ИСТИНА

Исследовать действие белка PARP1 на транскрипцию нуклеосом с разрывами и факторов, модулирующих образование, морфологию и стабильность репарационных жидкофазных конденсатов в хроматине.

To study the effect of the PARP1 protein on the transcription of nucleosomes with breaks and factors modulating the formation, morphology and stability of reparative liquid-phase condensates in chromatin.

Будет исследовано действие белка PARP1 на транскрипцию нуклеосом с разрывами, ингибирующее действие которых находится вне участка действия PARP1 на транскрипцию интактных нуклеосом. Будет изучено влияние «хвостовых» участков гистонов на транскрипцию нуклеосом с однонитевыми разрывами нематричной цепи ДНК. Будут изучены факторы, модулирующих образование, морфологию и стабильность репарационных жидкофазных конденсатов (ЖФК) в хроматине. Исследование роли линкерных участков нуклеосомы, ионного окружения, эффекта молекулярного краудинга. Изучение влияния линкерных гистонов, ингибиторов PARP1 и частичного поли-АДФ-рибозилирования в условиях дефицита субстрата на свойства ЖФК, образованных PARP1 и мононуклеосомами.

Коллектив исполнителей имеет возможность проводить исследования с помощью уникальной высокочувствительной системой для изучения структуры и функционирования единичных супрамолекулярных комплексов LSM710. Разработаны и успешно используются оригинальные методики получения нуклеосом заданной структуры и с заданным положением флуоресцентных меток в составе нуклеосом, а также высокоактивного фермента PARP1. Разработаны оригинальные методики изучения структуры одиночных нуклеосом и их комплексов с белками, в частности, остановленных элонгационных комплексов, с использованием Фёрстеровского резонансного переноса энергии.

Структурные перестройки внутри нуклеосомной ДНК в ЭК-5 дополнительно изучены методом мономолекулярной FRET-микроскопии (spFRET).

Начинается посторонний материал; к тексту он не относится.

-- pv_equiv track=rewrite | github.com/ladokp/aoc2022 | solution/aoc_day_22.py | parse_intructions
-- ===== SOURCE A (Python) =====
-- def parse_intructions(instructions):
--     li = []
--     while len(instructions) != 0:
--         i = 1
--         while instructions[:i].isnumeric() and i <= len(instructions):
--             i += 1
--         li.append((instructions[: i - 1], instructions[i - 1 : i]))
--         instructions = instructions[i:]
--     return [x for x in li if x != ""]
-- ===== SOURCE B (Python) =====
-- def parse_intructions(instructions):
--     result = []
--     num = ""
--     for character in instructions:
--         if character.isnumeric():
--             num += character
--         else:
--             result.append((num, character))
--             num = ""
--     if num:
--         result.append((num, ""))
--     return result
-- ===== Notes on version B (the rewrite author's own statement) =====
-- stated objective: simpler
-- what changed: A repeatedly re-tests growing prefixes with str.isnumeric and re-slices the remaining string each round (quadratic re-scanning); B is a single left-to-right scan keeping a digit buffer, emitting (buffer, char) at each non-digit and a trailing (buffer, "") at the end, with no slicing and no final filter.
import Mathlib
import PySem

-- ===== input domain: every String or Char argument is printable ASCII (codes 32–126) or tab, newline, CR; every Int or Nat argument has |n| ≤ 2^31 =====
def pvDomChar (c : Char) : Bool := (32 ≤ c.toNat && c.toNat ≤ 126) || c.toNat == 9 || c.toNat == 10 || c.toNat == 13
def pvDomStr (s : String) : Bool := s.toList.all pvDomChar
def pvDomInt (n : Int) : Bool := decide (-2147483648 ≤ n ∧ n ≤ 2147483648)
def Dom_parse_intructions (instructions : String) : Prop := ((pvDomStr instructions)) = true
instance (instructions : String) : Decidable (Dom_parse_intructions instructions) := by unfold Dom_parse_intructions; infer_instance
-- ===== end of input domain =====

-- B replaces A's quadratic prefix-retesting/re-slicing loop by one linear scan with a digit buffer (objective: simpler).

-- ===== PORT A =====
-- instructions[:i].isnumeric(); on the ASCII input domain isnumeric coincides with isdigit (characters '0'–'9')
def pvIsnumeric (l : List Char) : Bool := PySem.Chars.strIsdigit l

-- inner while: i = 1; while instructions[:i].isnumeric() and i <= len(instructions): i += 1
-- (fuel only makes the recursion structural; len(s)+1-i iterations always suffice, see pvFindAGo_eq below)
def pvFindAGo (fuel : Nat) (s : List Char) (i : Nat) : Nat :=
  match fuel with
  | 0 => i
  | fuel + 1 =>
    if pvIsnumeric (s.take i) && i ≤ s.length then pvFindAGo fuel s (i + 1) else i

def pvFindA (s : List Char) (i : Nat) : Nat := pvFindAGo (s.length + 1 - i) s i

-- outer while over the shrinking string (fuel = length: every round drops at least one character)
def pvLoopAGo (fuel : Nat) (s : List Char) : List (List Char × List Char) :=
  match fuel with
  | 0 => []
  | fuel + 1 =>
    if s.length = 0 then []
    else
      let i := pvFindA s 1
      (PySem.List.slice s none (some ((i : Int) - 1)),
       PySem.List.slice s (some ((i : Int) - 1)) (some (i : Int))) ::
        pvLoopAGo fuel (PySem.List.slice s (some (i : Int)) none)

def pvLoopA (s : List Char) : List (List Char × List Char) := pvLoopAGo s.length s

def parse_intructions (instructions : String) : List (String × String) :=
  -- final comprehension [x for x in li if x != ""]: a tuple is never equal to the string "", so the test is always True
  ((pvLoopA instructions.toList).filter (fun _x => true)).map
    (fun p => (String.ofList p.1, String.ofList p.2))

-- ===== PORT B =====
-- one scan, state = (result so far, current digit buffer)
def pvStepB (st : List (List Char × List Char) × List Char) (c : Char) :
    List (List Char × List Char) × List Char :=
  if PySem.Chars.isdigit c then (st.1, st.2 ++ [c]) else (st.1 ++ [(st.2, [c])], [])

def parse_intructions_alt (instructions : String) : List (String × String) :=
  let st := instructions.toList.foldl pvStepB ([], [])
  let res := if st.2.isEmpty then st.1 else st.1 ++ [(st.2, [])]
  res.map (fun p => (String.ofList p.1, String.ofList p.2))

-- ===== PRECONDITION & SPEC =====
def Spec_parse_intructions (instructions : String) (out : List (String × String)) : Prop := out = parse_intructions_alt instructions
instance (instructions : String) (out : List (String × String)) : Decidable (Spec_parse_intructions instructions out) := by unfold Spec_parse_intructions; infer_instance

-- ===== CLAIM (what is proved, stated in full; the proofs are below) =====
def Claim_equal_parse_intructions : Prop := ∀ (instructions : String), Dom_parse_intructions instructions → Spec_parse_intructions instructions (parse_intructions instructions)

-- ===== LEMMAS AND PROOFS =====

-- reference tokenizer (proof helper): what both ports compute, written as plain structural recursion
def pvG (s : List Char) (num : List Char) : List (List Char × List Char) :=
  match s with
  | [] => if num.isEmpty then [] else [(num, [])]
  | c :: r => if PySem.Chars.isdigit c then pvG r (num ++ [c]) else (num, [c]) :: pvG r []

-- length of the maximal digit prefix
def pvK (s : List Char) : Nat := (s.takeWhile PySem.Chars.isdigit).length

theorem foldB_eq_pvG (s : List Char) (acc : List (List Char × List Char)) (num : List Char) :
    (if (s.foldl pvStepB (acc, num)).2.isEmpty then (s.foldl pvStepB (acc, num)).1
     else (s.foldl pvStepB (acc, num)).1 ++ [((s.foldl pvStepB (acc, num)).2, [])]) = acc ++ pvG s num := by
  induction s generalizing acc num with
  | nil =>
    simp only [List.foldl_nil, pvG]
    by_cases h : num.isEmpty <;> simp [h]
  | cons c r ih =>
    simp only [List.foldl_cons, pvG, pvStepB]
    by_cases h : PySem.Chars.isdigit c
    · simpa [h] using ih acc (num ++ [c])
    · simpa [h] using ih (acc ++ [(num, [c])]) []

theorem pvG_digits (ds t num : List Char) (h : ∀ c ∈ ds, PySem.Chars.isdigit c) :
    pvG (ds ++ t) num = pvG t (num ++ ds) := by
  induction ds generalizing num with
  | nil => simp
  | cons d ds ih =>
    have hd : PySem.Chars.isdigit d := h d (by simp)
    simp only [List.cons_append, pvG, hd, if_pos]
    rw [ih (num ++ [d]) (fun c hc => h c (by simp [hc]))]
    simp

theorem pvIsnumeric_eq (l : List Char) :
    pvIsnumeric l = (!l.isEmpty && l.all PySem.Chars.isdigit) := by
  simp [pvIsnumeric, PySem.Chars.strIsdigit]

theorem pvTakeWhile_eq_take (s : List Char) :
    s.takeWhile PySem.Chars.isdigit = s.take (pvK s) :=
  List.prefix_iff_eq_take.mp (List.takeWhile_prefix _)

theorem pvK_le (s : List Char) : pvK s ≤ s.length :=
  (List.takeWhile_prefix _).length_le

-- drop/take of a list at (one past) the boundary of its maximal p-prefix
theorem pvDropK (p : Char → Bool) (s : List Char) :
    s.drop (s.takeWhile p).length = s.dropWhile p := by
  induction s with
  | nil => simp
  | cons c r ih =>
    by_cases h : p c <;> simp [List.takeWhile_cons, List.dropWhile_cons, h, ih]

theorem pvTakeK1 (p : Char → Bool) (s : List Char) :
    s.take ((s.takeWhile p).length + 1) = s.takeWhile p ++ (s.dropWhile p).take 1 := by
  induction s with
  | nil => simp
  | cons c r ih =>
    by_cases h : p c <;> simp [List.takeWhile_cons, List.dropWhile_cons, h, ih]

theorem pvDropK1 (p : Char → Bool) (s : List Char) :
    s.drop ((s.takeWhile p).length + 1) = (s.dropWhile p).drop 1 := by
  induction s with
  | nil => simp
  | cons c r ih =>
    by_cases h : p c <;> simp [List.takeWhile_cons, List.dropWhile_cons, h, ih]

theorem pvLenK (p : Char → Bool) (s : List Char) :
    (s.takeWhile p).length + (s.dropWhile p).length = s.length := by
  have h := congrArg List.length (List.takeWhile_append_dropWhile (p := p) (l := s))
  rw [List.length_append] at h
  exact h

theorem pvCondA_true (s : List Char) (i : Nat) (h1 : 1 ≤ i) (h2 : i ≤ pvK s) :
    (pvIsnumeric (s.take i) && decide (i ≤ s.length)) = true := by
  have hilen : i ≤ s.length := le_trans h2 (pvK_le s)
  have htake : s.take i = (s.takeWhile PySem.Chars.isdigit).take i := by
    rw [pvTakeWhile_eq_take, List.take_take]
    congr 1
    omega
  have hall : ∀ c ∈ s.take i, PySem.Chars.isdigit c := by
    intro c hc
    rw [htake] at hc
    exact List.mem_takeWhile_imp (List.mem_of_mem_take hc)
  have hne : s.take i ≠ [] := by
    have hl : (s.take i).length = i := by simp [List.length_take]; omega
    intro hnil; rw [hnil] at hl; simp at hl; omega
  have hne' : (s.take i).isEmpty = false := by
    cases h : s.take i with
    | nil => exact absurd h hne
    | cons a l => rfl
  simp only [pvIsnumeric_eq, hne', Bool.not_false, Bool.true_and, Bool.and_eq_true,
    List.all_eq_true, decide_eq_true_eq]
  exact ⟨hall, hilen⟩

theorem pvCondA_false (s : List Char) :
    (pvIsnumeric (s.take (pvK s + 1)) && decide (pvK s + 1 ≤ s.length)) = false := by
  by_cases hlen : pvK s + 1 ≤ s.length
  · -- there is a character right after the digit prefix and it is not a digit
    have hlt : 0 < (s.dropWhile PySem.Chars.isdigit).length := by
      have := pvLenK PySem.Chars.isdigit s
      have hk : (s.takeWhile PySem.Chars.isdigit).length = pvK s := rfl
      omega
    obtain ⟨c, r, ht⟩ : ∃ c r, s.dropWhile PySem.Chars.isdigit = c :: r := by
      cases h : s.dropWhile PySem.Chars.isdigit with
      | nil => rw [h] at hlt; simp at hlt
      | cons c r => exact ⟨c, r, rfl⟩
    have hnc : ¬ PySem.Chars.isdigit c := by
      have := List.dropWhile_get_zero_not (p := PySem.Chars.isdigit) s hlt
      simpa [ht] using this
    have htake : s.take (pvK s + 1) = s.takeWhile PySem.Chars.isdigit ++ [c] := by
      rw [show pvK s + 1 = (s.takeWhile PySem.Chars.isdigit).length + 1 from rfl,
        pvTakeK1, ht]
      simp
    rw [htake]
    have hall : (s.takeWhile PySem.Chars.isdigit ++ [c]).all PySem.Chars.isdigit = false := by
      simp [List.all_append, hnc]
    simp [pvIsnumeric_eq, hall]
  · simp [hlen]

theorem pvFindAGo_eq (f : Nat) : ∀ (s : List Char) (i : Nat), 1 ≤ i → i ≤ pvK s + 1 →
    pvK s + 1 - i ≤ f → pvFindAGo f s i = pvK s + 1 := by
  induction f with
  | zero =>
    intro s i h1 h2 h3
    have hi : i = pvK s + 1 := by omega
    simp [pvFindAGo, hi]
  | succ f ih =>
    intro s i h1 h2 h3
    by_cases hi : i = pvK s + 1
    · simp only [pvFindAGo]
      rw [hi, pvCondA_false]
      simp
    · have hik : i ≤ pvK s := by omega
      simp only [pvFindAGo]
      rw [pvCondA_true s i h1 hik]
      simp only [if_pos]
      exact ih s (i + 1) (by omega) (by omega) (by omega)

theorem pvFindA_eq (s : List Char) : pvFindA s 1 = pvK s + 1 := by
  have hk := pvK_le s
  exact pvFindAGo_eq (s.length + 1 - 1) s 1 (by omega) (by omega) (by omega)

theorem pvLoopAGo_nil (f : Nat) : pvLoopAGo f [] = [] := by
  cases f <;> simp [pvLoopAGo]

theorem loopA_aux (n : Nat) : ∀ s : List Char, s.length ≤ n → pvLoopAGo n s = pvG s [] := by
  induction n with
  | zero =>
    intro s hs
    have : s = [] := by cases s <;> simp_all
    rw [this]
    simp [pvLoopAGo, pvG]
  | succ n ih =>
    intro s hs
    by_cases hnil : s.length = 0
    · have : s = [] := by cases s <;> simp_all
      rw [this, pvLoopAGo_nil]
      simp [pvG]
    · simp only [pvLoopAGo]
      rw [if_neg hnil]
      simp only [pvFindA_eq]
      -- the three slices, with natural-number bounds
      have e1 : ((pvK s + 1 : Nat) : Int) - 1 = ((pvK s : Nat) : Int) := by push_cast; ring
      rw [e1, PySem.List.slice_to_natCast, PySem.List.slice_natCast, PySem.List.slice_from_natCast]
      have hone : pvK s + 1 - pvK s = 1 := by omega
      rw [hone]
      have htk : s.take (pvK s) = s.takeWhile PySem.Chars.isdigit := (pvTakeWhile_eq_take s).symm
      have hdrop : s.drop (pvK s) = s.dropWhile PySem.Chars.isdigit := pvDropK _ s
      have hdrop1 : s.drop (pvK s + 1) = (s.dropWhile PySem.Chars.isdigit).drop 1 := pvDropK1 _ s
      rw [htk, hdrop, hdrop1]
      -- rewrite the reference side through the digit prefix
      have hG : pvG s [] = pvG (s.dropWhile PySem.Chars.isdigit) (s.takeWhile PySem.Chars.isdigit) := by
        conv_lhs => rw [← List.takeWhile_append_dropWhile (p := PySem.Chars.isdigit) (l := s)]
        rw [pvG_digits _ _ _ (fun c hc => List.mem_takeWhile_imp hc)]
        simp
      rw [hG]
      have hlen : (s.takeWhile PySem.Chars.isdigit).length + (s.dropWhile PySem.Chars.isdigit).length = s.length :=
        pvLenK _ s
      cases ht : s.dropWhile PySem.Chars.isdigit with
      | nil =>
        have hds : (s.takeWhile PySem.Chars.isdigit).isEmpty = false := by
          rw [ht] at hlen
          cases h : s.takeWhile PySem.Chars.isdigit with
          | nil => rw [h] at hlen; simp at hlen; omega
          | cons a l => rfl
        simp [pvG, pvLoopAGo_nil, hds]
      | cons c r =>
        have hnc : ¬ PySem.Chars.isdigit c := by
          have hlt : 0 < (s.dropWhile PySem.Chars.isdigit).length := by rw [ht]; simp
          have := List.dropWhile_get_zero_not (p := PySem.Chars.isdigit) s hlt
          simpa [ht] using this
        have hr : r.length ≤ n := by
          rw [ht] at hlen
          simp at hlen
          omega
        simp [pvG, hnc, ih r hr]

-- ===== VERDICT (by name: the statement is the Claim_ definition above) =====
theorem parse_intructions_spec : Claim_equal_parse_intructions := by
  intro s _hd
  unfold Spec_parse_intructions
  rw [parse_intructions, parse_intructions_alt]
  rw [List.filter_true]
  rw [show pvLoopA s.toList = pvLoopAGo s.toList.length s.toList from rfl]
  rw [loopA_aux s.toList.length s.toList le_rfl]
  rw [foldB_eq_pvG s.toList [] [], List.nil_append]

Созданы нуклеосомы с внесенными в соседние супервитки ДНК флуоресцентными метками, составляющими FRET-пару, и с последовательностью ДНК, позволяющей получать ЭК-5 в ходе транскрипции in vitro в присутствии ограниченного набора рНТФ. Проведены эксперименты по spFRET-микроскопии ЭК-5, а также свободных нуклеосом и ЭК-39 (для контроля влияния экспериментальных процедур по сборке ЭК на флуоресцентно-меченые материалы). При сборке ЭК-39 наблюдается небольшое увеличение доли частиц без FRET-взаимодействия меток (предположительно, свободной ДНК, образующейся при лигировании ЭК к нуклеосомам с флуоресцентными метками), но средний уровень FRET для частиц не изменяется. В ЭК-5 наблюдается некоторое смещение пика эффективности FRET (EPR), что свидетельствует об изменениях в структуре внутринуклеосомной ДНК, сопровождающих момент входа РНКП в нуклеосомную ДНК, и совпадает с данными, полученными методом футпринтинга ДНК. Методом футпрнтинга ДНК и spFRET-микроскопии ЭК-5 обнаружено также, что вхождение РНКП в нуклеосомную ДНК сопровождается дополнительными структурными изменениями в нуклеосомной ДНК. Установлено, что в растворе, содержащем 150 мМ KCl, мононуклеосомы, реконструированные на матрице длиной 187 п.н., в присутствии РARР1 способны формировать гомогенные симметричные (сферические) конденсаты размером до 4 мкм. Определены пороговая концентрация РARР1, при которой происходит сегрегация его комплексов с мононуклеосомами в отдельную фазу, и время, в течение которого в системе протекают основные процессы фазового разделения. Показано, что конденсация комплексов РARР1 с нуклеосомами обратима и солезависима. Установлено, что мононуклеосомы в конденсатах имеют крайне низкую подвижность. Выявлено, что РARР1 в составе конденсатов сохраняет поли-AДФ рибозилирующую активность и что поли-AДФ-рибозилирование компонентов ведет к полной диссоциации микрофазных частиц. Также показано, что способность индуцировать микрофазовое разделение в растворах ДНК или мононуклеосом специфично для РARР1 и не обнаруживается у другого представителя сеймейства поли(AДФ-рибоза) полимерaз РARР2.